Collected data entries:

====================

-- pv_equiv track=rewrite | github.com/hyung-nam/nonggu | app.py | build_context_and_refs
-- ===== SOURCE A (Python) =====
-- MAX_CTX_CHUNKS = 4
--
-- MAX_CHARS_PER_CHUNK = 650
--
-- MAX_REF_DOCS = 2
--
-- def build_context_and_refs(hits):
--     ctx_blocks = []
--     ref_links = []
--     seen = set()
--
--     for doc, m in hits:
--         title = (m.get("title") or "").strip()
--         date = (m.get("date") or "").strip()
--         url = (m.get("url") or "").strip()
--         heading = (m.get("heading_path") or "").strip()
--
--         if url and url not in seen and len(ref_links) < MAX_REF_DOCS:
--             seen.add(url)
--             ref_links.append(f"- {title} ({date}) {url}")
--
--         if len(ctx_blocks) < MAX_CTX_CHUNKS:
--             snippet = (doc or "").strip()
--             if len(snippet) > MAX_CHARS_PER_CHUNK:
--                 snippet = snippet[:MAX_CHARS_PER_CHUNK] + "…"
--             ctx_blocks.append(f"[{title}] {date} {url}\nheading: {heading}\n{snippet}")
--
--         if len(ref_links) >= MAX_REF_DOCS and len(ctx_blocks) >= MAX_CTX_CHUNKS:
--             break
--
--     return "\n\n---\n\n".join(ctx_blocks), "\n".join(ref_links)
-- ===== SOURCE B (Python) =====
-- MAX_CTX_CHUNKS = 4
-- MAX_CHARS_PER_CHUNK = 650
-- MAX_REF_DOCS = 2
--
--
-- def _field(m, key):
--     return (m.get(key) or "").strip()
--
--
-- def _block(doc, m):
--     snippet = (doc or "").strip()
--     if len(snippet) > MAX_CHARS_PER_CHUNK:
--         snippet = snippet[:MAX_CHARS_PER_CHUNK] + "…"
--     return (f"[{_field(m, 'title')}] {_field(m, 'date')} {_field(m, 'url')}"
--             f"\nheading: {_field(m, 'heading_path')}\n{snippet}")
--
--
-- def build_context_and_refs(hits):
--     hits = list(hits)  # materialize: allows two independent passes
--
--     # pass 1: reference links = first MAX_REF_DOCS distinct truthy urls
--     ref_links = []
--     seen = set()
--     for doc, m in hits:
--         url = _field(m, "url")
--         if url and url not in seen and len(ref_links) < MAX_REF_DOCS:
--             seen.add(url)
--             ref_links.append(f"- {_field(m, 'title')} ({_field(m, 'date')}) {url}")
--
--     # pass 2: context blocks come from the first MAX_CTX_CHUNKS hits
--     ctx_blocks = [_block(doc, m) for doc, m in hits[:MAX_CTX_CHUNKS]]
--
--     return "\n\n---\n\n".join(ctx_blocks), "\n".join(ref_links)
-- ===== Notes on version B (the rewrite author's own statement) =====
-- stated objective: simpler
-- what changed: Replaces A's single stateful loop with its early-break over four accumulators (ctx, refs, seen, break test) by two independent passes: a dedicated loop collecting the first two distinct reference urls, and a slice-comprehension hits[:4] for the context blocks.
import Mathlib
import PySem

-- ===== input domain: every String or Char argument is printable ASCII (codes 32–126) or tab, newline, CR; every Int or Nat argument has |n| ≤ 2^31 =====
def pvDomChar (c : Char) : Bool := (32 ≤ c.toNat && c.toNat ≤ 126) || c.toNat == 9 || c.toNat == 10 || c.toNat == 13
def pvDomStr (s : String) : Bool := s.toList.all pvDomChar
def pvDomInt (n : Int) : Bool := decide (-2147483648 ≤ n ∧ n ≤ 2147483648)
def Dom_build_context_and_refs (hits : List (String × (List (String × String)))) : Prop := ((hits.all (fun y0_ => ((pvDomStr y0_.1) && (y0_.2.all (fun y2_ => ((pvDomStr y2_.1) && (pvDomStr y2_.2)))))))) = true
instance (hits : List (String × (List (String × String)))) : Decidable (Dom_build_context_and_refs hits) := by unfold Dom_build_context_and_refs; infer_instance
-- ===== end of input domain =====

-- B replaces A's single stateful early-break loop by two independent passes (a ref-collecting
-- loop and a hits[:4] comprehension for the context blocks); objective: simpler.

-- shared formatting helpers (identical expressions in both Pythons)
-- (m.get(k) or "").strip() : a missing key and an empty value both yield "", so getD "" then strip is exact
def pvField (m : List (String × String)) (k : String) : String :=
  PySem.Str.strip ((PySem.Dict.mk m).getD k "")

-- f"- {title} ({date}) {url}"
def pvRef (m : List (String × String)) : String :=
  "- " ++ pvField m "title" ++ " (" ++ pvField m "date" ++ ") " ++ pvField m "url"

-- f"[{title}] {date} {url}\nheading: {heading}\n{snippet}" with snippet truncation
def pvBlock (h : String × (List (String × String))) : String :=
  let snippet0 := PySem.Str.strip h.1
  let snippet := if 650 < PySem.Str.len snippet0
    then PySem.Str.slice snippet0 none (some 650) ++ "…" else snippet0
  "[" ++ pvField h.2 "title" ++ "] " ++ pvField h.2 "date" ++ " " ++ pvField h.2 "url" ++
    "\nheading: " ++ pvField h.2 "heading_path" ++ "\n" ++ snippet

-- ===== PORT A =====
-- A's loop: accumulators ctx_blocks, ref_links, seen; break once both limits are reached
def pvLoopA : List (String × (List (String × String))) → List String → List String →
    PySem.Set String → List String × List String
  | [], ctx, refs, _ => (ctx, refs)
  | h :: t, ctx, refs, seen =>
    let url := pvField h.2 "url"
    let refs' := if url ≠ "" ∧ PySem.Set.contains seen url = false ∧ refs.length < 2
      then refs ++ [pvRef h.2] else refs
    let seen' := if url ≠ "" ∧ PySem.Set.contains seen url = false ∧ refs.length < 2
      then PySem.Set.add seen url else seen
    let ctx' := if ctx.length < 4 then ctx ++ [pvBlock h] else ctx
    if 2 ≤ refs'.length ∧ 4 ≤ ctx'.length then (ctx', refs')
    else pvLoopA t ctx' refs' seen'

def build_context_and_refs (hits : List (String × (List (String × String)))) : String × String :=
  let r := pvLoopA hits [] [] PySem.Set.empty
  (PySem.Str.join "\n\n---\n\n" r.1, PySem.Str.join "\n" r.2)

-- ===== PORT B =====
-- pass 1 of Source B: collect the first two distinct truthy urls
def pvCollectRefs : List (String × (List (String × String))) → List String →
    PySem.Set String → List String
  | [], refs, _ => refs
  | h :: t, refs, seen =>
    let url := pvField h.2 "url"
    if url ≠ "" ∧ PySem.Set.contains seen url = false ∧ refs.length < 2
    then pvCollectRefs t (refs ++ [pvRef h.2]) (PySem.Set.add seen url)
    else pvCollectRefs t refs seen

def build_context_and_refs_alt (hits : List (String × (List (String × String)))) : String × String :=
  (PySem.Str.join "\n\n---\n\n" ((hits.take 4).map pvBlock),
   PySem.Str.join "\n" (pvCollectRefs hits [] PySem.Set.empty))

-- ===== PRECONDITION & SPEC =====
def Spec_build_context_and_refs (hits : List (String × (List (String × String)))) (out : String × String) : Prop := out = build_context_and_refs_alt hits
instance (hits : List (String × (List (String × String)))) (out : String × String) : Decidable (Spec_build_context_and_refs hits out) := by unfold Spec_build_context_and_refs; infer_instance

-- ===== CLAIM (what is proved, stated in full; the proofs are below) =====
def Claim_equal_build_context_and_refs : Prop := ∀ (hits : List (String × (List (String × String)))), Dom_build_context_and_refs hits → Spec_build_context_and_refs hits (build_context_and_refs hits)

-- ===== LEMMAS AND PROOFS =====

-- once two refs are collected, the ref pass adds nothing
lemma pvCollectRefs_full (t : List (String × (List (String × String))))
    (refs : List String) (seen : PySem.Set String) (h2 : 2 ≤ refs.length) :
    pvCollectRefs t refs seen = refs := by
  induction t generalizing seen with
  | nil => rfl
  | cons h t ih =>
    simp only [pvCollectRefs]
    rw [if_neg (by omega), ih]

-- A's loop is the two passes of B, for any accumulator state
lemma pvLoopA_eq (t : List (String × (List (String × String))))
    (ctx refs : List String) (seen : PySem.Set String) :
    pvLoopA t ctx refs seen =
      (ctx ++ (t.take (4 - ctx.length)).map pvBlock, pvCollectRefs t refs seen) := by
  induction t generalizing ctx refs seen with
  | nil => simp [pvLoopA, pvCollectRefs]
  | cons h t ih =>
    simp only [pvLoopA, pvCollectRefs]
    by_cases hc : pvField h.2 "url" ≠ "" ∧
        PySem.Set.contains seen (pvField h.2 "url") = false ∧ refs.length < 2
    · simp only [if_pos hc]
      by_cases hctx : ctx.length < 4
      · have htake : (4 - ctx.length) = (3 - ctx.length) + 1 := by omega
        have hctx' : (ctx ++ [pvBlock h]).length = ctx.length + 1 := by simp
        by_cases hbr : 2 ≤ (refs ++ [pvRef h.2]).length ∧ 4 ≤ (ctx ++ [pvBlock h]).length
        · rw [if_pos hctx, if_pos hbr, pvCollectRefs_full t _ _ hbr.1, htake]
          have : 3 - ctx.length = 0 := by omega
          simp [this]
        · rw [if_pos hctx, if_neg hbr, ih, htake]
          simp [List.take_succ_cons]
      · have htake : (4 - ctx.length) = 0 := by omega
        by_cases hbr : 2 ≤ (refs ++ [pvRef h.2]).length ∧ 4 ≤ ctx.length
        · rw [if_neg hctx, if_pos hbr, pvCollectRefs_full t _ _ hbr.1, htake]
          simp
        · rw [if_neg hctx, if_neg hbr, ih, htake]
          simp
    · simp only [if_neg hc]
      by_cases hctx : ctx.length < 4
      · have hbr : ¬ (2 ≤ refs.length ∧ 4 ≤ (ctx ++ [pvBlock h]).length) ∨
            (2 ≤ refs.length ∧ 4 ≤ (ctx ++ [pvBlock h]).length) := (em _).symm
        by_cases hbr : 2 ≤ refs.length ∧ 4 ≤ (ctx ++ [pvBlock h]).length
        · rw [if_pos hctx, if_pos hbr, pvCollectRefs_full t _ _ hbr.1]
          have : 4 - ctx.length = (3 - ctx.length) + 1 := by omega
          have h0 : 3 - ctx.length = 0 := by simp at hbr; omega
          simp [this, h0]
        · rw [if_pos hctx, if_neg hbr, ih]
          have : 4 - ctx.length = (3 - ctx.length) + 1 := by omega
          simp [this, List.take_succ_cons]
      · have htake : (4 - ctx.length) = 0 := by omega
        by_cases hbr : 2 ≤ refs.length ∧ 4 ≤ ctx.length
        · rw [if_neg hctx, if_pos hbr, pvCollectRefs_full t _ _ hbr.1, htake]; simp
        · rw [if_neg hctx, if_neg hbr, ih, htake]; simp

-- ===== VERDICT (by name: the statement is the Claim_ definition above) =====
theorem build_context_and_refs_spec : Claim_equal_build_context_and_refs := by
  intro hits _
  unfold Spec_build_context_and_refs build_context_and_refs build_context_and_refs_alt
  rw [pvLoopA_eq]
  simp
-- pv_equiv track=rewrite | github.com/Ridealist/CodingTest | CodingTest_문제풀이/LG유플러스_코테/애너그램.py | solution
-- ===== SOURCE A (Python) =====
-- def solution(arr):
--
--     res = []
--     for i in arr:
--         s = str(i)
--         arr_dict = {}
--         for j in s:
--             if j in arr_dict:
--                 arr_dict[j] += 1
--             else:
--                 arr_dict[j] = 1
--
--         if arr_dict in res:
--             continue
--         else:
--             res.append(arr_dict)
--     return len(res)
-- ===== SOURCE B (Python) =====
-- def solution(arr):
--     sigs = sorted(''.join(sorted(str(i))) for i in arr)
--     count = 0
--     prev = None
--     for s in sigs:
--         if s != prev:
--             count += 1
--         prev = s
--     return count
-- ===== Notes on version B (the rewrite author's own statement) =====
-- stated objective: faster
-- what changed: A builds a per-number character-count dict and linearly scans the list of all previously kept dicts for a mapping-equal one (quadratic in the number of distinct groups); B maps each number to its canonical sorted-string signature, sorts the signature list once, and counts adjacent differences in a single pass.
import Mathlib
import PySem

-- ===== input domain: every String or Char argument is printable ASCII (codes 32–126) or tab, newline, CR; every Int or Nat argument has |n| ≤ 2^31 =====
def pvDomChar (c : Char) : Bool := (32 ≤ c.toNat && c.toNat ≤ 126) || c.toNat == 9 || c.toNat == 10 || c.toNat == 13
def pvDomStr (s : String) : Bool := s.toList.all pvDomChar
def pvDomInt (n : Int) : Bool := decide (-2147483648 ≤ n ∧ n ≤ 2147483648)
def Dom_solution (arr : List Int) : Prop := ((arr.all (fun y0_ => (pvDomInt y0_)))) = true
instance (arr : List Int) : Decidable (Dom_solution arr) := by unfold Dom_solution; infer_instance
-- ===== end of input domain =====

-- B replaces A's linear scan over all previously seen per-number character-count dicts by sorting
-- the canonical signatures once and counting adjacent differences in a single pass (objective: faster).

-- ===== PORT A =====
-- Python dict equality (`arr_dict in res` compares dicts as MAPPINGS, ignoring insertion order):
-- same number of keys and every item of d is mapped identically by e.
def pvDictEq (d e : PySem.Dict Char Int) : Bool :=
  (d.size == e.size) && d.items.all (fun p => e.get? p.1 == some p.2)

def solution (arr : List Int) : Int :=
  (arr.foldl (fun res i =>
      let s := PySem.Int.toChars i
      let d := s.foldl (fun d j =>
          if d.contains j then d.insert j (d.getD j 0 + 1) else d.insert j 1)
        PySem.Dict.empty
      if res.any (fun e => pvDictEq d e) then res else res ++ [d])
    ([] : List (PySem.Dict Char Int))).length

-- ===== PORT B =====
def solution_alt (arr : List Int) : Int :=
  let sigs := PySem.List.sorted
    (arr.map (fun i => PySem.List.sorted (PySem.Int.toChars i) (fun x => x) false))
    (fun x => x) false
  (sigs.foldl (fun st s => (if some s ≠ st.2 then st.1 + 1 else st.1, some s))
    ((0 : Int), (none : Option (List Char)))).1

-- ===== PRECONDITION & SPEC =====
def Spec_solution (arr : List Int) (out : Int) : Prop := out = solution_alt arr
instance (arr : List Int) (out : Int) : Decidable (Spec_solution arr out) := by unfold Spec_solution; infer_instance

-- ===== CLAIM (what is proved, stated in full; the proofs are below) =====
def Claim_equal_solution : Prop := ∀ (arr : List Int), Dom_solution arr → Spec_solution arr (solution arr)

-- ===== LEMMAS AND PROOFS =====

-- canonical signature: the sorted character list of str(i)
def canonC (s : List Char) : List Char := PySem.List.sorted s (fun x => x) false
def canonI (i : Int) : List Char := canonC (PySem.Int.toChars i)

-- A's inner loop builds Counter(str(i))
lemma counter_fold (s : List Char) :
    s.foldl (fun d j => if d.contains j then d.insert j (d.getD j 0 + 1) else d.insert j 1)
      PySem.Dict.empty = PySem.Dict.counter s := by
  rw [← PySem.Dict.foldl_insert_getD_add_one_eq_counter]
  congr 1
  funext d j
  by_cases h : d.contains j
  · simp [h]
  · have h' : d.contains j = false := by simpa using h
    rw [if_neg h, PySem.Dict.getD_of_not_contains (d := d) (d0 := 0) h']
    norm_num

lemma get?_counter (t : List Char) (k : Char) :
    (PySem.Dict.counter t).get? k = if k ∈ t then some ((t.count k : Int)) else none := by
  by_cases hk : k ∈ t
  · cases h : (PySem.Dict.counter t).get? k with
    | none =>
        rw [PySem.Dict.get?_eq_none_iff_not_mem_keys] at h
        simp [PySem.Dict.keys_counter, PySem.Set.mem_ofList, hk] at h
    | some v =>
        have := PySem.Dict.getD_of_get?_eq_some (PySem.Dict.counter t) (0 : Int) h
        rw [PySem.Dict.getD_counter] at this
        simp [hk, ← this]
  · simp only [hk, if_false]
    rw [PySem.Dict.get?_eq_none_iff_not_mem_keys]
    simp [PySem.Dict.keys_counter, PySem.Set.mem_ofList, hk]

-- Python's dict == on two Counters is exactly permutation of the counted lists
lemma pvDictEq_counter (s t : List Char) :
    pvDictEq (PySem.Dict.counter s) (PySem.Dict.counter t) = true ↔ s.Perm t := by
  unfold pvDictEq
  rw [Bool.and_eq_true, beq_iff_eq, List.all_eq_true]
  simp only [PySem.Dict.size, PySem.Dict.items_counter, List.length_map, List.mem_map]
  constructor
  · rintro ⟨hlen, hall⟩
    have hsub : (PySem.Set.ofList s) ⊆ (PySem.Set.ofList t) := by
      intro k hk
      have := hall _ ⟨k, hk, rfl⟩
      rw [get?_counter] at this
      by_cases hkt : k ∈ t
      · simpa [PySem.Set.mem_ofList]
      · simp [hkt] at this
    have hperm : (PySem.Set.ofList s).Perm (PySem.Set.ofList t) :=
      (List.subperm_of_subset (PySem.Set.nodup_ofList _) hsub).perm_of_length_le (le_of_eq hlen.symm)
    rw [List.perm_iff_count]
    intro a
    by_cases ha : a ∈ s
    · have := hall _ ⟨a, (PySem.Set.mem_ofList s a).mpr ha, rfl⟩
      rw [get?_counter] at this
      by_cases hat : a ∈ t
      · simp only [hat, if_true, Option.some.injEq, beq_iff_eq] at this
        exact_mod_cast this.symm
      · simp [hat] at this
    · have hat : a ∉ t := by
        intro hat
        exact ha ((PySem.Set.mem_ofList s a).mp (hperm.mem_iff.mpr ((PySem.Set.mem_ofList t a).mpr hat)))
      simp [List.count_eq_zero_of_not_mem, ha, hat]
  · intro hp
    constructor
    · apply List.Perm.length_eq
      rw [List.perm_ext_iff_of_nodup (PySem.Set.nodup_ofList _) (PySem.Set.nodup_ofList _)]
      intro a
      simp [PySem.Set.mem_ofList, hp.mem_iff]
    · rintro p ⟨k, hk, rfl⟩
      rw [get?_counter]
      have hks : k ∈ s := (PySem.Set.mem_ofList s k).mp hk
      have hkt : k ∈ t := hp.mem_iff.mp hks
      simp [hkt, List.perm_iff_count.mp hp k]

-- A's membership test fires exactly when the canonical signature was seen before
lemma match_iff (s : List Char) (ss : List (List Char)) :
    ((ss.map (fun t => PySem.Dict.counter t)).any
      (fun e => pvDictEq (PySem.Dict.counter s) e) = true) ↔ canonC s ∈ ss.map canonC := by
  rw [List.any_map, List.any_eq_true]
  simp only [Function.comp, pvDictEq_counter, List.mem_map]
  constructor
  · rintro ⟨t, ht, hp⟩
    exact ⟨t, ht, ((PySem.List.sorted_id_eq_sorted_id_iff_perm s t).mpr hp).symm⟩
  · rintro ⟨t, ht, he⟩
    exact ⟨t, ht, (PySem.List.sorted_id_eq_sorted_id_iff_perm s t).mp he.symm⟩

-- invariant of A's outer loop: res holds one Counter per distinct canonical signature, in first-seen order
lemma loopA (arr : List Int) : ∀ (ss : List (List Char)),
    (arr.foldl (fun res i =>
        if res.any (fun e => pvDictEq (PySem.Dict.counter (PySem.Int.toChars i)) e) then res
        else res ++ [PySem.Dict.counter (PySem.Int.toChars i)])
      (ss.map (fun t => PySem.Dict.counter t))).length
    = (PySem.Set.update (ss.map canonC) (arr.map canonI)).length := by
  induction arr with
  | nil => intro ss; simp [PySem.Set.update_nil]
  | cons i rest ih =>
      intro ss
      simp only [List.foldl_cons, List.map_cons, PySem.Set.update_cons]
      by_cases h : (ss.map (fun t => PySem.Dict.counter t)).any
          (fun e => pvDictEq (PySem.Dict.counter (PySem.Int.toChars i)) e) = true
      · rw [if_pos h]
        have hmem : canonI i ∈ ss.map canonC := (match_iff _ ss).mp h
        rw [PySem.Set.add_of_mem hmem]
        exact ih ss
      · rw [if_neg h]
        have hmem : canonI i ∉ ss.map canonC := fun hm => h ((match_iff _ ss).mpr hm)
        rw [PySem.Set.add_of_not_mem hmem]
        have h1 : (ss.map (fun t => PySem.Dict.counter t)) ++ [PySem.Dict.counter (PySem.Int.toChars i)]
            = (ss ++ [PySem.Int.toChars i]).map (fun t => PySem.Dict.counter t) := by simp
        have h2 : ss.map canonC ++ [canonI i] = (ss ++ [PySem.Int.toChars i]).map canonC := by simp [canonI]
        rw [h1, h2]
        exact ih (ss ++ [PySem.Int.toChars i])

lemma aB (arr : List Int) :
    solution arr = ((PySem.Set.ofList (arr.map canonI)).length : Int) := by
  unfold solution
  have hstep : (fun (res : List (PySem.Dict Char Int)) (i : Int) =>
      let s := PySem.Int.toChars i
      let d := s.foldl (fun d j =>
          if d.contains j then d.insert j (d.getD j 0 + 1) else d.insert j 1)
        PySem.Dict.empty
      if res.any (fun e => pvDictEq d e) then res else res ++ [d])
    = (fun res i =>
        if res.any (fun e => pvDictEq (PySem.Dict.counter (PySem.Int.toChars i)) e) then res
        else res ++ [PySem.Dict.counter (PySem.Int.toChars i)]) := by
    funext res i
    simp only [counter_fold]
  rw [hstep]
  have h1 := loopA arr []
  simp only [List.map_nil] at h1
  rw [PySem.Set.update_nil_left] at h1
  exact_mod_cast h1

lemma length_discard {α : Type} [BEq α] [LawfulBEq α] (s : List α) (hnd : s.Nodup) (x : α) :
    (((PySem.Set.discard s x).length : Int)) = (s.length : Int) - (if x ∈ s then 1 else 0) := by
  induction s with
  | nil => simp [PySem.Set.discard]
  | cons a s ih =>
      have has : a ∉ s := (List.nodup_cons.mp hnd).1
      have ih' := ih (List.nodup_cons.mp hnd).2
      by_cases hax : a = x
      · subst hax
        have hfil : PySem.Set.discard (a :: s) a = s := by
          simp only [PySem.Set.discard, List.filter_cons]
          simp only [beq_self_eq_true, Bool.not_true]
          exact List.filter_eq_self.mpr (fun y hy => by
            simp only [Bool.not_eq_eq_eq_not, Bool.not_true, beq_eq_false_iff_ne, ne_eq]
            rintro rfl; exact has hy)
        rw [hfil]
        simp [has]
      · have hthis : PySem.Set.discard (a :: s) x = a :: PySem.Set.discard s x := by
          simp [PySem.Set.discard, hax]
        rw [hthis]
        have hne : ¬ x = a := fun e => hax e.symm
        by_cases hxs : x ∈ s
        · simp only [hxs, if_pos] at ih'
          simp only [List.length_cons, List.mem_cons, hxs, or_true, if_pos]
          push_cast at ih' ⊢
          omega
        · simp only [hxs, if_neg, not_false_iff] at ih'
          have hx2 : x ∉ a :: s := by simp [hne, hxs]
          simp only [List.length_cons, hx2, if_neg, not_false_iff]
          push_cast at ih' ⊢
          omega

lemma ofList_length_perm {α : Type} [BEq α] [LawfulBEq α] {l₁ l₂ : List α} (h : l₁.Perm l₂) :
    (PySem.Set.ofList l₁).length = (PySem.Set.ofList l₂).length := by
  apply List.Perm.length_eq
  rw [List.perm_ext_iff_of_nodup (PySem.Set.nodup_ofList _) (PySem.Set.nodup_ofList _)]
  intro a
  simp [PySem.Set.mem_ofList, h.mem_iff]

-- B's loop over a ≤-sorted tail counts the distinct elements not already counted as p
lemma dcB (xs : List (List Char)) : ∀ (c : Int) (p : List Char),
    List.Pairwise (· ≤ ·) xs → (∀ y ∈ xs, p ≤ y) →
    (xs.foldl (fun st s => (if some s ≠ st.2 then st.1 + 1 else st.1, some s)) (c, some p)).1
      = c + ((PySem.Set.ofList xs).length : Int) - (if p ∈ xs then 1 else 0) := by
  induction xs with
  | nil => intro c p _ _; simp [PySem.Set.ofList]
  | cons x rest ih =>
      intro c p hpw hp
      have hx : ∀ y ∈ rest, x ≤ y := fun y hy => (List.pairwise_cons.mp hpw).1 y hy
      have hrest : List.Pairwise (· ≤ ·) rest := (List.pairwise_cons.mp hpw).2
      have hlen : ((PySem.Set.ofList (x :: rest)).length : Int)
          = 1 + ((PySem.Set.ofList rest).length : Int) - (if x ∈ rest then 1 else 0) := by
        rw [PySem.Set.ofList_cons]
        simp only [List.length_cons]
        have := length_discard (PySem.Set.ofList rest) (PySem.Set.nodup_ofList rest) x
        push_cast
        rw [this]
        simp [PySem.Set.mem_ofList]
        ring
      simp only [List.foldl_cons]
      by_cases hxp : x = p
      · subst hxp
        rw [if_neg (by simp)]
        rw [ih c x hrest hx]
        rw [hlen]
        simp [List.mem_cons]
        omega
      · rw [if_pos (show (some x ≠ some p) by simpa using hxp)]
        rw [ih (c + 1) x hrest hx]
        have hpnot : p ∉ x :: rest := by
          intro hm
          rcases List.mem_cons.mp hm with h1 | h1
          · exact hxp h1.symm
          · exact hxp (le_antisymm (hx p h1) (hp x List.mem_cons_self))
        rw [if_neg hpnot, hlen]
        omega

lemma altB (arr : List Int) :
    solution_alt arr = ((PySem.Set.ofList (arr.map canonI)).length : Int) := by
  have h0 : solution_alt arr = ((PySem.List.sorted (arr.map canonI) (fun x => x) false).foldl
      (fun st s => (if some s ≠ st.2 then st.1 + 1 else st.1, some s))
      ((0 : Int), (none : Option (List Char)))).1 := rfl
  have hperm : (PySem.List.sorted (arr.map canonI) (fun x => x) false).Perm (arr.map canonI) :=
    PySem.List.sorted_perm _ _ _
  rw [h0, ofList_length_perm hperm.symm]
  cases hs : PySem.List.sorted (arr.map canonI) (fun x => x) false with
  | nil => simp [PySem.Set.ofList]
  | cons x rest =>
      have hpw2 : List.Pairwise (fun a b : List Char => a ≤ b) (x :: rest) := by
        rw [← hs]
        have h := PySem.List.sorted_pairwise (arr.map canonI) (fun x => x)
        have e : (@PySem.List.sorted (List Char) (List Char) List.instLinearOrder.toLT
            LinearOrder.toDecidableLT (arr.map canonI) (fun x => x) false)
            = PySem.List.sorted (arr.map canonI) (fun x => x) false := by congr
        rw [e] at h
        exact h
      simp only [List.foldl_cons, if_pos (by simp : some x ≠ none)]
      rw [dcB rest (0 + 1) x (List.pairwise_cons.mp hpw2).2 (List.pairwise_cons.mp hpw2).1]
      rw [PySem.Set.ofList_cons]
      have := length_discard (PySem.Set.ofList rest) (PySem.Set.nodup_ofList rest) x
      simp only [List.length_cons]
      push_cast
      rw [this]
      simp [PySem.Set.mem_ofList]
      omega

-- ===== VERDICT (by name: the statement is the Claim_ definition above) =====
theorem solution_spec : Claim_equal_solution := by
  intro arr _
  unfold Spec_solution
  rw [aB, altB]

====================

◆ **TASK GOAL**: Among the entries above, locate the lines containing "unfold Dom_build_context_and_refs; infer_instance" and "then PySem.Set.add seen url else seen", and transcribe exactly those two lines and all lines between.

◆ **ANSWER SPACE**:
instance (hits : List (String × (List (String × String)))) : Decidable (Dom_build_context_and_refs hits) := by unfold Dom_build_context_and_refs; infer_instance
-- ===== end of input domain =====

-- B replaces A's single stateful early-break loop by two independent passes (a ref-collecting
-- loop and a hits[:4] comprehension for the context blocks); objective: simpler.

-- shared formatting helpers (identical expressions in both Pythons)
-- (m.get(k) or "").strip() : a missing key and an empty value both yield "", so getD "" then strip is exact
def pvField (m : List (String × String)) (k : String) : String :=
  PySem.Str.strip ((PySem.Dict.mk m).getD k "")

-- f"- {title} ({date}) {url}"
def pvRef (m : List (String × String)) : String :=
  "- " ++ pvField m "title" ++ " (" ++ pvField m "date" ++ ") " ++ pvField m "url"

-- f"[{title}] {date} {url}\nheading: {heading}\n{snippet}" with snippet truncation
def pvBlock (h : String × (List (String × String))) : String :=
  let snippet0 := PySem.Str.strip h.1
  let snippet := if 650 < PySem.Str.len snippet0
    then PySem.Str.slice snippet0 none (some 650) ++ "…" else snippet0
  "[" ++ pvField h.2 "title" ++ "] " ++ pvField h.2 "date" ++ " " ++ pvField h.2 "url" ++
    "\nheading: " ++ pvField h.2 "heading_path" ++ "\n" ++ snippet

-- ===== PORT A =====
-- A's loop: accumulators ctx_blocks, ref_links, seen; break once both limits are reached
def pvLoopA : List (String × (List (String × String))) → List String → List String →
    PySem.Set String → List String × List String
  | [], ctx, refs, _ => (ctx, refs)
  | h :: t, ctx, refs, seen =>
    let url := pvField h.2 "url"
    let refs' := if url ≠ "" ∧ PySem.Set.contains seen url = false ∧ refs.length < 2
      then refs ++ [pvRef h.2] else refs
    let seen' := if url ≠ "" ∧ PySem.Set.contains seen url = false ∧ refs.length < 2
      then PySem.Set.add seen url else seen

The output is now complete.